The result is being able to “see where we need to inject ourselves from a performance standpoint. And then be able to give that feedback to the soldier. Here's how you were doing. Here's what you looked like a couple of years ago, here's where you're at now. Are we still on track because we're areas you want to improve your performance on?”
The 2023 defense policy law also includes initiatives designed to improve how DOD reviews and reports on suicide rates in the military since 9/11, including breakdowns by occupation, service, and grade. Congress also requested briefings on the efficacy of suicide prevention reforms.
But there’s a cultural aspect that the deputy commander said won’t change quickly, but stressing holistic health and wellness, particularly in the schoolhouses, should help.

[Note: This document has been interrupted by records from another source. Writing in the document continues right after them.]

lemma melt_sum (R ice : List (List Int)) (N : Nat) (bs : Int)
    (hR : gshape R N) (hbs : bs = (N : Int))
    (hice : ice = R.map (fun row => row.map (fun v => if v > 0 then (1 : Int) else 0)))
    (Y X : Nat) (hY : Y < N) (hX : X < N) :
    ((ice.drop 1 ++ [List.replicate bs.toNat (0 : Int)]).getD Y []).getD X 0
      + ((List.replicate bs.toNat (0 : Int) :: ice.dropLast).getD Y []).getD X 0
      + ((0 : Int) :: (ice.getD Y []).dropLast).getD X 0
      + ((ice.getD Y []).drop 1 ++ [(0 : Int)]).getD X 0
      = aIce R bs (X : Int) (Y : Int) := by
  obtain ⟨hRlen, hRrow⟩ := hR
  have hicelen : ice.length = N := by rw [hice]; simp [hRlen]
  have hicecell : ∀ Z W : Nat, Z < N → W < N → (ice.getD Z []).getD W 0 = indI (g2N R Z W) := by
    intro Z W hZ hW
    have hZR : Z < R.length := by omega
    have hrowlen : R[Z].length = N := hRrow _ (List.getElem_mem hZR)
    rw [hice, List.getD_eq_getElem _ [] (by simpa [hRlen] using hZ), List.getElem_map]
    rw [List.getD_eq_getElem _ 0 (by simpa [hrowlen] using hW), List.getElem_map]
    rw [g2N, List.getD_eq_getElem R [] hZR, List.getD_eq_getElem _ 0 (by omega), indI]
  have hrowice : ∀ Z : Nat, Z < N → (ice.getD Z []).length = N := by
    intro Z hZ
    have hZR : Z < R.length := by omega
    rw [hice, List.getD_eq_getElem _ [] (by simpa [hRlen] using hZ), List.getElem_map, List.length_map]
    exact hRrow _ (List.getElem_mem hZR)
  have hz : ∀ W : Nat, (List.replicate bs.toNat (0:Int)).getD W 0 = 0 := by
    intro W; simp [List.getD]
  have hup : ((ice.drop 1 ++ [List.replicate bs.toNat (0:Int)]).getD Y []).getD X 0
      = if Y + 1 < N then indI (g2N R (Y + 1) X) else 0 := by
    have hlenU : (ice.drop 1 ++ [List.replicate bs.toNat (0:Int)]).length = N - 1 + 1 := by
      rw [List.length_append, List.length_drop, hicelen]; rfl
    rw [List.getD_eq_getElem (ice.drop 1 ++ [List.replicate bs.toNat (0:Int)]) [] (by omega)]
    by_cases h : Y + 1 < N
    · rw [List.getElem_append_left (by rw [List.length_drop, hicelen]; omega), List.getElem_drop]
      rw [← List.getD_eq_getElem ice [] (by omega)]
      rw [show 1 + Y = Y + 1 from by omega, if_pos h]
      exact hicecell (Y + 1) X h hX
    · rw [List.getElem_append_right (by rw [List.length_drop, hicelen]; omega)]
      simp only [List.getElem_singleton]
      rw [if_neg h]
      exact hz X
  have hdown : ((List.replicate bs.toNat (0:Int) :: ice.dropLast).getD Y []).getD X 0
      = if 0 < Y then indI (g2N R (Y - 1) X) else 0 := by
    rcases Nat.eq_zero_or_pos Y with hY0 | hY0
    · subst hY0
      rw [List.getD_cons_zero, if_neg (by omega)]
      exact hz X
    · obtain ⟨Y', rfl⟩ : ∃ Y', Y = Y' + 1 := ⟨Y - 1, by omega⟩
      rw [List.getD_cons_succ]
      rw [List.getD_eq_getElem ice.dropLast [] (by rw [List.length_dropLast, hicelen]; omega)]
      rw [List.getElem_dropLast]
      rw [← List.getD_eq_getElem ice [] (by rw [hicelen]; omega)]
      rw [if_pos hY0]
      exact hicecell Y' X (by omega) hX
  have hleft : ((0 : Int) :: (ice.getD Y []).dropLast).getD X 0
      = if 0 < X then indI (g2N R Y (X - 1)) else 0 := by
    rcases Nat.eq_zero_or_pos X with hX0 | hX0
    · subst hX0
      rw [List.getD_cons_zero, if_neg (by omega)]
    · obtain ⟨X', rfl⟩ : ∃ X', X = X' + 1 := ⟨X - 1, by omega⟩
      rw [List.getD_cons_succ]
      rw [List.getD_eq_getElem (ice.getD Y []).dropLast 0 (by rw [List.length_dropLast, hrowice Y hY]; omega)]
      rw [List.getElem_dropLast]
      rw [← List.getD_eq_getElem (ice.getD Y []) 0 (by rw [hrowice Y hY]; omega)]
      rw [if_pos hX0]
      exact hicecell Y X' hY (by omega)
  have hright : ((ice.getD Y []).drop 1 ++ [(0 : Int)]).getD X 0
      = if X + 1 < N then indI (g2N R Y (X + 1)) else 0 := by
    have hlenR : ((ice.getD Y []).drop 1 ++ [(0:Int)]).length = N - 1 + 1 := by
      rw [List.length_append, List.length_drop, hrowice Y hY]; rfl
    rw [List.getD_eq_getElem ((ice.getD Y []).drop 1 ++ [(0:Int)]) 0 (by omega)]
    by_cases h : X + 1 < N
    · rw [List.getElem_append_left (by rw [List.length_drop, hrowice Y hY]; omega), List.getElem_drop]
      rw [← List.getD_eq_getElem (ice.getD Y []) 0 (by rw [hrowice Y hY]; omega)]
      rw [show 1 + X = X + 1 from by omega, if_pos h]
      exact hicecell Y (X + 1) hY h
    · rw [List.getElem_append_right (by rw [List.length_drop, hrowice Y hY]; omega)]
      simp only [List.getElem_singleton]
      rw [if_neg h]
  rw [hup, hdown, hleft, hright, aIce_eq_inds R N bs hbs X Y hX hY]
  ring

lemma bMelt_eq (R : List (List Int)) (N : Nat) (bs : Int) (hR : gshape R N)
    (hbs : bs.toNat = N) :
    bMelt bs R = Gg R bs N := by
  obtain ⟨hRlen, hRrow⟩ := hR
  simp only [bMelt, Gg]
  rw [PySem.List.pyRange_zero, hbs, List.map_map]
  apply List.map_congr_left
  intro Y hY
  rw [List.mem_range] at hY
  have hbs' : bs = (N : Int) := by omega
  simp only [Function.comp_apply]
  simp only [PySem.List.pyGetD_natCast]
  rw [map_enumerate_eq (R.getD Y []) (fun a b => if b ≠ 0 ∧
      PySem.List.pyGetD (((R.map (fun row => row.map (fun v => if v > 0 then (1:Int) else 0))).drop 1
          ++ [List.replicate N (0:Int)]).getD Y []) a 0
        + PySem.List.pyGetD ((List.replicate N (0:Int)
          :: (R.map (fun row => row.map (fun v => if v > 0 then (1:Int) else 0))).dropLast).getD Y []) a 0
        + PySem.List.pyGetD ((0:Int) :: ((R.map (fun row => row.map (fun v => if v > 0 then (1:Int) else 0))).getD Y []).dropLast) a 0
        + PySem.List.pyGetD (((R.map (fun row => row.map (fun v => if v > 0 then (1:Int) else 0))).getD Y []).drop 1 ++ [(0:Int)]) a 0 < 3
      then b - 1 else b)]
  have hrlen : (R.getD Y []).length = N := by
    rw [List.getD_eq_getElem R [] (by omega)]
    exact hRrow _ (List.getElem_mem (by omega))
  rw [hrlen]
  apply List.map_congr_left
  intro X hX
  rw [List.mem_range] at hX
  simp only [PySem.List.pyGetD_natCast]
  have hsum := melt_sum R (R.map (fun row => row.map (fun v => if v > 0 then (1:Int) else 0)))
      N bs ⟨hRlen, hRrow⟩ hbs' rfl Y X hY hX
  rw [hbs] at hsum
  rw [hsum]
  rfl

-- ===== VERDICT (by name: the statement is the Claim_ definition above) =====
theorem firestorm_spec : Claim_equal_firestorm := by
  unfold Claim_equal_firestorm
  intro bs board l _ hpre
  unfold Spec_firestorm
  set C : Nat := 2 ^ l.toNat with hCdef
  set N : Nat := bs.toNat with hNdef
  have hC : 0 < C := Nat.two_pow_pos l.toNat
  have hcs : (2 : Int) ^ l.toNat = ((C : Nat) : Int) := by rw [hCdef]; push_cast; ring
  have hdvd : C ∣ N := by
    rcases hpre with h | ⟨_, hd, _, _⟩
    · have : N = 0 := by omega
      simp [this]
    · rcases le_or_gt 0 bs with hbs | hbs
      · have : ((C : Nat) : Int) ∣ ((N : Nat) : Int) := by
          rw [hNdef, Int.toNat_of_nonneg hbs, ← hcs]; exact hd
        exact_mod_cast this
      · have : N = 0 := by omega
        simp [this]
  simp only [firestorm, firestorm_alt]
  simp only [hcs]
  rw [aRotate_eq hC bs board hdvd]
  rw [aMelt_eq (specGrid board C N) bs (gshape_specGrid board C N)]
  have hB : bBands board bs C 0 [] = specGrid board C N := by
    rcases le_or_gt bs 0 with hbs0 | hbs0
    · rw [bBands, dif_neg (by rintro ⟨h1, _⟩; omega)]
      have hN0 : N = 0 := by omega
      simp [specGrid, hN0]
    · have hbsN : bs = (N : Int) := by omega
      rcases hpre with h | ⟨_, _, hrows, hlen⟩
      · omega
      rw [hbsN]
      exact bBands_eq board N C hC hdvd hrows hlen
  rw [hB]
  rw [bMelt_eq (specGrid board C N) N bs (gshape_specGrid board C N) rfl]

Survivors also noted the cultural barriers in the Special Operations Command community while expressing hope that the new approach could help spot struggling servicemembers sooner.
Through her experience, Erica Wirka, surviving spouse of Warrant Officer Johnny Wirka of the 7th Special Forces Group, decided to pursue a master’s degree in counseling and plans to support and assist others particularly in military communities and addicted populations.
“I don't believe we're designed to do this life alone. We need the support of others and that community and I hope to be a source of that support in a professional professional capacity,” said Wirka, alluding to her own bouts with suicidal thoughts after her husband’s death in 2021. “Though Johnny possessed great strength and fortitude as a person. He was still one that fell victim to his own distorted thoughts. Just going to show that even the strongest among us are not immune to suicidal ideations. Vulnerability and reaching out when help is needed, is one of the hardest things for us to do. I think it's especially hard in the SOF community.”
“Maybe I'm going a little outside of my lane,” she said, “but you know, we've got these soldiers that are, you know, trained to not be in vulnerable positions when they're on missions…even in a training situation—no vulnerability. And that is what they are taught. But that vulnerability can be life-saving.”
Master Sgt. Trevor Beaman of the 7th Special Forces Groups, who has survived multiple suicide attempts, stressed the importance of community and reaching out when in distress.
“We're seeing a lot of hard things on deployments. So that's a really hard thing to say that it's hurting me, but at the same time I used it to a benefit,” Beaman said.
Beaman said the strategy and its use of Joiner’s theory rang true to his own experiences.
“Being vulnerable didn't take away anything about me being an operator or a warrior,” he said. “It did the opposite. It really enhanced me to be a better thinker and a better provider to the unit that I was in.”